12 juni 2025
My research focuses on how knowledge can be meaningfully represented, integrated, and accessed across different modalities, languages, and structures. As more knowledge is encoded in unstructured and opaque formats, ranging from natural language text to LLMs, I study how we can restore semantic clarity, ensure consistency, and bridge representational gaps. LLMs play a central role in my work, both as a method and as a data source. I use them to extract structure from text, interface with complex data like knowledge graphs or statistical tables, and support tasks like classification, reasoning, and data alignment. This allows me to build systems that do not just retrieve information, but integrate and make sense of it in a more transparent and robust way.
Since last year, I have been supervising a PhD student in collaboration with CBS, the Dutch national statistics office. CBS provides thousands of open datasets on topics like population, economy, education, and healthcare. These datasets are valuable but hard to use, as they are structured in large and complex tables that often require expert knowledge to interpret.
Our goal is to make this information more accessible through natural language interfaces. We are developing methods that allow people to ask questions in plain language and receive meaningful, data-driven answers. This is typically a task carried out by trained statisticians, so automating it involves both technical and linguistic challenges. The data is rich but highly specific, and understanding the meaning of the columns often requires external background knowledge. For me, this project is exciting because it combines technically challenging problems in semantic parsing and reasoning with a clear societal goal: improving public access to governmental data.

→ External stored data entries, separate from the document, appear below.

-- pv_equiv track=rewrite | github.com/arun271100/MTICA | PP_CountOwels_Consonents05.py | extract_Owels_Consonents
-- ===== SOURCE A (Python) =====
-- def extract_Owels_Consonents(s):
--     temp_owel=''
--     temp_consonent=''
--     temp_number=''
--     temp_spl=''
--     for i in s:
--         if i in 'AEIOUaeiou':
--             temp_owel+=i
--         elif i in '0123456789':
--             temp_number+=i
--         elif i in 'BCDFGHJKLMNPQRSTVWXYZbcdfghjklmnpqrstvwxyz':
--             temp_consonent+=i
--         else:
--              temp_spl+=i
--     lst=[]
--     lst.append(temp_owel)
--     lst.append(temp_consonent)
--     lst.append(temp_number)
--     lst.append(temp_spl)
--     return lst
-- ===== SOURCE B (Python) =====
-- def extract_Owels_Consonents(s):
--     vowels = ''.join(c for c in s if c in 'AEIOUaeiou')
--     consonants = ''.join(c for c in s if c in 'BCDFGHJKLMNPQRSTVWXYZbcdfghjklmnpqrstvwxyz')
--     numbers = ''.join(c for c in s if c in '0123456789')
--     specials = ''.join(c for c in s
--                        if c not in 'AEIOUaeiou'
--                        and c not in '0123456789'
--                        and c not in 'BCDFGHJKLMNPQRSTVWXYZbcdfghjklmnpqrstvwxyz')
--     return [vowels, consonants, numbers, specials]
-- ===== Notes on version B (the rewrite author's own statement) =====
-- stated objective: alternative
-- what changed: Replaces the single classifying pass with an if/elif chain and four string accumulators by four independent filtered joins, one per bucket, relying on the three character classes being disjoint.
import Mathlib
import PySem

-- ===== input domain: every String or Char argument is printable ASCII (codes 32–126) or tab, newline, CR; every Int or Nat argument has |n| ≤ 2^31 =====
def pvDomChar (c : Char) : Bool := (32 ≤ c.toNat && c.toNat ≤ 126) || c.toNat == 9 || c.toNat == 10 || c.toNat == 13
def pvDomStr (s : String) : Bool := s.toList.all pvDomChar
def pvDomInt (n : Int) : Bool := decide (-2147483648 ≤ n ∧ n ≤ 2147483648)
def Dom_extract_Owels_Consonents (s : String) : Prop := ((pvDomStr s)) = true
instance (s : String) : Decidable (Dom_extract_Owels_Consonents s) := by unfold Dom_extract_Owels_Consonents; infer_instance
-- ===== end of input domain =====

-- B replaces A's single if/elif classifying pass by four independent filtered joins (same O(n) cost, different decomposition).


-- ===== PORT A =====
-- membership tests 'i in <literal string>' for single chars
def pvIsVowel (c : Char) : Bool := "AEIOUaeiou".toList.contains c
def pvIsDigit (c : Char) : Bool := "0123456789".toList.contains c
def pvIsCons (c : Char) : Bool := "BCDFGHJKLMNPQRSTVWXYZbcdfghjklmnpqrstvwxyz".toList.contains c

-- the for-loop: state = the four accumulator strings (as char lists), branches in A's order
def pvLoopA : List Char → List Char × List Char × List Char × List Char →
    List Char × List Char × List Char × List Char
  | [], st => st
  | i :: rest, (v, c, n, sp) =>
    if pvIsVowel i then pvLoopA rest (v ++ [i], c, n, sp)
    else if pvIsDigit i then pvLoopA rest (v, c, n ++ [i], sp)
    else if pvIsCons i then pvLoopA rest (v, c ++ [i], n, sp)
    else pvLoopA rest (v, c, n, sp ++ [i])

def extract_Owels_Consonents (s : String) : List String :=
  let st := pvLoopA s.toList ([], [], [], [])
  [String.mk st.1, String.mk st.2.1, String.mk st.2.2.1, String.mk st.2.2.2]

-- ===== PORT B =====
def extract_Owels_Consonents_alt (s : String) : List String :=
  let cs := s.toList
  let vowels := String.mk (cs.filter pvIsVowel)
  let consonants := String.mk (cs.filter pvIsCons)
  let numbers := String.mk (cs.filter pvIsDigit)
  let specials := String.mk (cs.filter (fun c => !pvIsVowel c && !pvIsDigit c && !pvIsCons c))
  [vowels, consonants, numbers, specials]

-- ===== PRECONDITION & SPEC =====
def Spec_extract_Owels_Consonents (s : String) (out : List String) : Prop := out = extract_Owels_Consonents_alt s
instance (s : String) (out : List String) : Decidable (Spec_extract_Owels_Consonents s out) := by unfold Spec_extract_Owels_Consonents; infer_instance

-- ===== CLAIM (what is proved, stated in full; the proofs are below) =====
def Claim_equal_extract_Owels_Consonents : Prop := ∀ (s : String), Dom_extract_Owels_Consonents s → Spec_extract_Owels_Consonents s (extract_Owels_Consonents s)

-- ===== LEMMAS AND PROOFS =====
-- the three character classes are pairwise disjoint
lemma pvVowel_not_digit {c : Char} (h : pvIsVowel c = true) : pvIsDigit c = false := by
  simp [pvIsVowel] at h; rcases h with h|h|h|h|h|h|h|h|h|h <;> subst h <;> decide

lemma pvVowel_not_cons {c : Char} (h : pvIsVowel c = true) : pvIsCons c = false := by
  simp [pvIsVowel] at h; rcases h with h|h|h|h|h|h|h|h|h|h <;> subst h <;> decide

lemma pvDigit_not_cons {c : Char} (h : pvIsDigit c = true) : pvIsCons c = false := by
  simp [pvIsDigit] at h; rcases h with h|h|h|h|h|h|h|h|h|h <;> subst h <;> decide

lemma pvLoopA_eq (cs v c n sp : List Char) :
    pvLoopA cs (v, c, n, sp) =
      (v ++ cs.filter pvIsVowel, c ++ cs.filter pvIsCons, n ++ cs.filter pvIsDigit,
       sp ++ cs.filter (fun x => !pvIsVowel x && !pvIsDigit x && !pvIsCons x)) := by
  induction cs generalizing v c n sp with
  | nil => simp [pvLoopA]
  | cons i rest ih =>
    by_cases hv : pvIsVowel i = true
    · simp [pvLoopA, hv, pvVowel_not_digit hv, pvVowel_not_cons hv, ih, List.filter]
    · by_cases hd : pvIsDigit i = true
      · simp [pvLoopA, hv, hd, pvDigit_not_cons hd, ih, List.filter]
      · by_cases hc : pvIsCons i = true
        · simp [pvLoopA, hv, hd, hc, ih, List.filter]
        · simp [pvLoopA, hv, hd, hc, ih, List.filter]

-- ===== VERDICT (by name: the statement is the Claim_ definition above) =====
theorem extract_Owels_Consonents_spec : Claim_equal_extract_Owels_Consonents := by
  intro s _
  show _ = _
  simp [extract_Owels_Consonents, extract_Owels_Consonents_alt, pvLoopA_eq]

I like seeing how others use data science methods to solve real problems in different fields. It helps me step outside the technical details of my own work and think more broadly. Earlier this year, I gave a workshop on extracting structured data from text, and I really appreciated the practical questions people brought in. These kinds of interdisciplinary exchanges keep me grounded and often lead to new directions in my own research.
One method I find especially powerful is using language models for classification. Many tasks in data integration, such as detecting errors or aligning schema elements, can be reframed as simple classification problems. This allows us to leverage the background knowledge embedded in these models in surprisingly effective ways. It has shifted how I think about knowledge representation and opened up new approaches to building systems that are both flexible and robust.
Mostly Python. In applied data science and NLP, Python has become the standard, with a broad ecosystem of tools and libraries that make experimentation fast and reproducible. But I am not tied to any particular language. I often use whatever tool fits the task best - whether that is SPARQL for structured queries, SQL for data preparation, or even simple shell scripts for automation.